> _What to work on_:
Of all the lines below, output only those starting at the one with "(st.1 ++ [r], r)) ([rem], rem)" and ending at the one with "instance (arch : List Int) (out", both ends included, exactly as written.
### Data shown ###
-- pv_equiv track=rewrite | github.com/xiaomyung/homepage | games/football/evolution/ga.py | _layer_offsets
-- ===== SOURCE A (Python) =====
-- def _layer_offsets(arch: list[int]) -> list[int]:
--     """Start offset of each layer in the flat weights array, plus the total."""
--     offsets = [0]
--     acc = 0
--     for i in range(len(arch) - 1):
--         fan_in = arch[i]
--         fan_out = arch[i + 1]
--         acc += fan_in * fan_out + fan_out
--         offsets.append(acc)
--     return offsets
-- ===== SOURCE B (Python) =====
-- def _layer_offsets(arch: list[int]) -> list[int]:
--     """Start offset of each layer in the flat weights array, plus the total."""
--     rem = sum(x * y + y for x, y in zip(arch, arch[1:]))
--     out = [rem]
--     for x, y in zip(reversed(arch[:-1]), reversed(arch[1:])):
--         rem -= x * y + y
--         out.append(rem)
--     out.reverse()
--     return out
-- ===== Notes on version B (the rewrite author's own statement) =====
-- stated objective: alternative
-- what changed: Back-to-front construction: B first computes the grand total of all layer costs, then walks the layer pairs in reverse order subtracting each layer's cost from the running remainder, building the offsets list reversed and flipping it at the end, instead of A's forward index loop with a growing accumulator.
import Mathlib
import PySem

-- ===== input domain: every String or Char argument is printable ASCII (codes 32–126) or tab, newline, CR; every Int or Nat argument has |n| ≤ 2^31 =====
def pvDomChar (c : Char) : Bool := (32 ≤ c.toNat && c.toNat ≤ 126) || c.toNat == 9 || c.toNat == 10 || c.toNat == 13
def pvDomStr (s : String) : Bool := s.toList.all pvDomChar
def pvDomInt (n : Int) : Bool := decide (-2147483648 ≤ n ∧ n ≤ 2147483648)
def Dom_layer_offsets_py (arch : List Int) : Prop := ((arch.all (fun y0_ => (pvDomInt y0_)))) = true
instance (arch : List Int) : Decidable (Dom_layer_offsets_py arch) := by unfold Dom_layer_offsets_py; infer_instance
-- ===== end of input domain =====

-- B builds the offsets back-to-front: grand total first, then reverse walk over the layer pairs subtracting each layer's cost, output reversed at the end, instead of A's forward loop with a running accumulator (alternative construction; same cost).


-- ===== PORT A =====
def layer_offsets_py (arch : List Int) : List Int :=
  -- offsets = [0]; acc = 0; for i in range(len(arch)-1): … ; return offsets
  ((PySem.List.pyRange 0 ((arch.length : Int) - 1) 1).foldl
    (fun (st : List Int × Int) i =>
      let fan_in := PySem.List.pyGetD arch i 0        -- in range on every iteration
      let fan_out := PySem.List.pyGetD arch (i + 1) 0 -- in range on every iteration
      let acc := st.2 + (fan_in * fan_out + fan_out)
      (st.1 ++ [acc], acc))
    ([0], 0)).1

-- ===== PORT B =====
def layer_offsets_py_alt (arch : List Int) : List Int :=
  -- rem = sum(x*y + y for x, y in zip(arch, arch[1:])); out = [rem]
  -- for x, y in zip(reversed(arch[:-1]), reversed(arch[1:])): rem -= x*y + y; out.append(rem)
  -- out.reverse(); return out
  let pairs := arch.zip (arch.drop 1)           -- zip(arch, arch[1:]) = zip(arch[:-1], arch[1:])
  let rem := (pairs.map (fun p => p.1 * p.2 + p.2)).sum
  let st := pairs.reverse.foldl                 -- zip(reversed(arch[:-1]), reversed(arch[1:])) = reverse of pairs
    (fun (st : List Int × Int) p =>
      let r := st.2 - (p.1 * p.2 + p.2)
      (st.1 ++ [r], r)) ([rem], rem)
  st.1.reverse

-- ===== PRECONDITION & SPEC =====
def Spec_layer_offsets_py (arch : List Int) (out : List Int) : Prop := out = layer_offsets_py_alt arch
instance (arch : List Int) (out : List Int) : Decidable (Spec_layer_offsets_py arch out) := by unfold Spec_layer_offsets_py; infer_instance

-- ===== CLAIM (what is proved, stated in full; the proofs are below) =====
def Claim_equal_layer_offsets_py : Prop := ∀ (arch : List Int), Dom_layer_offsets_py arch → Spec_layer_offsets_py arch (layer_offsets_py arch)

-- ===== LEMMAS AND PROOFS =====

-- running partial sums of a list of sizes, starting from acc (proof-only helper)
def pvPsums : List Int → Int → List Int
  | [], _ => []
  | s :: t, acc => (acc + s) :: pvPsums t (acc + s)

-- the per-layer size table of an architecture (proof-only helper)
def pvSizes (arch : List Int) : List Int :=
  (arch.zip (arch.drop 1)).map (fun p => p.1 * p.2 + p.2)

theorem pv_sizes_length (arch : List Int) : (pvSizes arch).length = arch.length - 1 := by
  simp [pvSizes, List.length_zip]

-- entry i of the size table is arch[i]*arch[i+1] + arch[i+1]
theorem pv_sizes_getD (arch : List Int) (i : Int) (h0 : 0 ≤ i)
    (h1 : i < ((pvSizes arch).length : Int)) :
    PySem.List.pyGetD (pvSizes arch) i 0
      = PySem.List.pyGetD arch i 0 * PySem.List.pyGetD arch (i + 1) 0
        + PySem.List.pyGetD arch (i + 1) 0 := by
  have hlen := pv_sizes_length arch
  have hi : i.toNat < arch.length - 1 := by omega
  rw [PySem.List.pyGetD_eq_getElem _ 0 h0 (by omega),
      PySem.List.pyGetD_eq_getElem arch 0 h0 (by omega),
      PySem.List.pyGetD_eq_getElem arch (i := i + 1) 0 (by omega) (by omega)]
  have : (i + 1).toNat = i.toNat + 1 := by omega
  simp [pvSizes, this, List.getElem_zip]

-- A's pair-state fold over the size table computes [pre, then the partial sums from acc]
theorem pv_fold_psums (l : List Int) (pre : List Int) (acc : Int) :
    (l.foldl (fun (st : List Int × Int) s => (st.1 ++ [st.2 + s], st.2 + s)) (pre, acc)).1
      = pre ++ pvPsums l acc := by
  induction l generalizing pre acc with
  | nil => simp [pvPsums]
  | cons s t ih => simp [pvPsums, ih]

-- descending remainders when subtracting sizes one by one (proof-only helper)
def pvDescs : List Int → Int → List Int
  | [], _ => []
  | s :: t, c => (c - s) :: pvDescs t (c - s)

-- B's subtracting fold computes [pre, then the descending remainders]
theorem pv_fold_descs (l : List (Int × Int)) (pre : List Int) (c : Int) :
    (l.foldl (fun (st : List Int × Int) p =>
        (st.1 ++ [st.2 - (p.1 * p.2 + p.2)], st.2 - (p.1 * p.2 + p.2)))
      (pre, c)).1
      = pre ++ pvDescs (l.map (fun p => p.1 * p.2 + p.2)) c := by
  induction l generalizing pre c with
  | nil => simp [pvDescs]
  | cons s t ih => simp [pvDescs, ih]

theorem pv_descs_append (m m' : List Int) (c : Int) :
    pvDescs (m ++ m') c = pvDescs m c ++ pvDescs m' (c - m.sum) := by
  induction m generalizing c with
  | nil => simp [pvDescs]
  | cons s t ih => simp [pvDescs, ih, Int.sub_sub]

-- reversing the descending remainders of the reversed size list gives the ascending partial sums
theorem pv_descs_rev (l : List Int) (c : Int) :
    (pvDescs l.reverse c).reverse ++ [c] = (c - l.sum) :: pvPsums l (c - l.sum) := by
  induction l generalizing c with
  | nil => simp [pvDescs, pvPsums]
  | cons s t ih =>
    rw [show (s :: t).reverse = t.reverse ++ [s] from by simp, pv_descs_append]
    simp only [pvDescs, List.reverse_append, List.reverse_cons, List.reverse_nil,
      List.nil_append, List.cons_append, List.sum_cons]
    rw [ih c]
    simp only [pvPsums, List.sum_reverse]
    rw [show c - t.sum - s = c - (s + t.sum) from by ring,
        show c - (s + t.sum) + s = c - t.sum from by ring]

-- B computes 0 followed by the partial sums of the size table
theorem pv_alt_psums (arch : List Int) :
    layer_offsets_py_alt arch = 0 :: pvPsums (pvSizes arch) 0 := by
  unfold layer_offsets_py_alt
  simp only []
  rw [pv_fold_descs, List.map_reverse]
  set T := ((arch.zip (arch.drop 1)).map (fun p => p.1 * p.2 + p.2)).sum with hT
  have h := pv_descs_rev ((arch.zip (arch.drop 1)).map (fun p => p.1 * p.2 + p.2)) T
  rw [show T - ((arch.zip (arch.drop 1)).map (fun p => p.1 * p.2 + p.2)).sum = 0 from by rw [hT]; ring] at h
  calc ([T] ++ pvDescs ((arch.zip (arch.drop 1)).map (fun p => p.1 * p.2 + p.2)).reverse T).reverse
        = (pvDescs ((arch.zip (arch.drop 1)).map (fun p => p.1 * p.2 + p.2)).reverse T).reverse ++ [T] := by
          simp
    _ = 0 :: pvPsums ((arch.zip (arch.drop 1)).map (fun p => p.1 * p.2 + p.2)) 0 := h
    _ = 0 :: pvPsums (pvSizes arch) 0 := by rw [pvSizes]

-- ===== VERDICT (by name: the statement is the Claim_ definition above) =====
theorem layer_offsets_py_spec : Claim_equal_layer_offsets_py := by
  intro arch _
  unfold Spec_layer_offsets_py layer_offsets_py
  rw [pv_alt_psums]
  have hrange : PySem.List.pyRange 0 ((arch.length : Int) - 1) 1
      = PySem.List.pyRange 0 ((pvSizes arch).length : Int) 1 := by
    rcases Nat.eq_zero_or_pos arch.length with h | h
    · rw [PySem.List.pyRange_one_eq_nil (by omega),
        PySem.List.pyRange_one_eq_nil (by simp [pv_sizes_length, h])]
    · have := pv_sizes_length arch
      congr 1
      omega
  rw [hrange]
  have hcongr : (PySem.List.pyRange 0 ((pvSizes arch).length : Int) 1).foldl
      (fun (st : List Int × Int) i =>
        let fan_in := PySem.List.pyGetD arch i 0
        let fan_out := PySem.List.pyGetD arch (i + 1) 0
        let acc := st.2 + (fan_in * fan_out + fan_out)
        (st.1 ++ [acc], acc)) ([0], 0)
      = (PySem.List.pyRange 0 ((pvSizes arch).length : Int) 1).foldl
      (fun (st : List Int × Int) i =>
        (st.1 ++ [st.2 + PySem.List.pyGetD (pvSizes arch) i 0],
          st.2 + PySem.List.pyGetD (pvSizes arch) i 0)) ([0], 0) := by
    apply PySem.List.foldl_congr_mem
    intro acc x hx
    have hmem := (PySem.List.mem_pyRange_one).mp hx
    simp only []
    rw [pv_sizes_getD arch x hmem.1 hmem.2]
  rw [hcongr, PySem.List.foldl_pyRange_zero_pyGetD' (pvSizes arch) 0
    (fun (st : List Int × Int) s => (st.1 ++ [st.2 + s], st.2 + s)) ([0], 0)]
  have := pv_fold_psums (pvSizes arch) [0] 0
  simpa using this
###
### Data shown ###
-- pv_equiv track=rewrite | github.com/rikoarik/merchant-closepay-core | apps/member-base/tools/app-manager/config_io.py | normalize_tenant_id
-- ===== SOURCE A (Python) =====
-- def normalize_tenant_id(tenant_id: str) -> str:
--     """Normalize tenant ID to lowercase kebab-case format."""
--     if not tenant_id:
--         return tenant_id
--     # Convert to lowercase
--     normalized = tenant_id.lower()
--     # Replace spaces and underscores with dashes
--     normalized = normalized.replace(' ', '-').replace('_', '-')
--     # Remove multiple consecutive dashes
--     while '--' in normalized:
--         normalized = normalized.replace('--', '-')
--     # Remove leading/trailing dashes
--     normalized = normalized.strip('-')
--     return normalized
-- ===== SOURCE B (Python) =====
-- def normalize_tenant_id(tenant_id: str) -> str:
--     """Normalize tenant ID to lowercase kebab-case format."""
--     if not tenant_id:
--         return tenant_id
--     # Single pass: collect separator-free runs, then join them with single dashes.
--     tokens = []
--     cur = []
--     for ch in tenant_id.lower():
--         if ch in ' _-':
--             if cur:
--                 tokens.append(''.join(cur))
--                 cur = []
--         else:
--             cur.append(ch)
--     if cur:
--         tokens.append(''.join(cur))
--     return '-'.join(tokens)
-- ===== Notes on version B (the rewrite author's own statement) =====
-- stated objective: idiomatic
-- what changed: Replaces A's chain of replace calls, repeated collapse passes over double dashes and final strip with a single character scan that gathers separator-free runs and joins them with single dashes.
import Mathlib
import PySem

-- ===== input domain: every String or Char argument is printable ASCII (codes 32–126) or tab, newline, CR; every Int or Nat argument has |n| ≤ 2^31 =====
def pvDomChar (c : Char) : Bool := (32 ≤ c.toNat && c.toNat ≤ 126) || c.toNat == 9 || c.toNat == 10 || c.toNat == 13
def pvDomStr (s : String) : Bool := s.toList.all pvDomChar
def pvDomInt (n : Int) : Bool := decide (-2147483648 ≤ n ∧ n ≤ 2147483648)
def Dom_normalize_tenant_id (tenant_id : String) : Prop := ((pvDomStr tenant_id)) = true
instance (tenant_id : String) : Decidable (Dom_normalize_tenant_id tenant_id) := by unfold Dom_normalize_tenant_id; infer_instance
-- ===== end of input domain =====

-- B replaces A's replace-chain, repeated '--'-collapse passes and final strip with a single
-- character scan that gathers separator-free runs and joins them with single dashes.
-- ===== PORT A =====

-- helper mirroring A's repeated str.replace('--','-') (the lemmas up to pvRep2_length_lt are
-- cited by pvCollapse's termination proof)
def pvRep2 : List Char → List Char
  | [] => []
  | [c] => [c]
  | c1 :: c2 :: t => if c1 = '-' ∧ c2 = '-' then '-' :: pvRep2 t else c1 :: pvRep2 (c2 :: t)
###
> _Expected output_:
      (st.1 ++ [r], r)) ([rem], rem)
  st.1.reverse

-- ===== PRECONDITION & SPEC =====
def Spec_layer_offsets_py (arch : List Int) (out : List Int) : Prop := out = layer_offsets_py_alt arch
instance (arch : List Int) (out : List Int) : Decidable (Spec_layer_offsets_py arch out) := by unfold Spec_layer_offsets_py; infer_instance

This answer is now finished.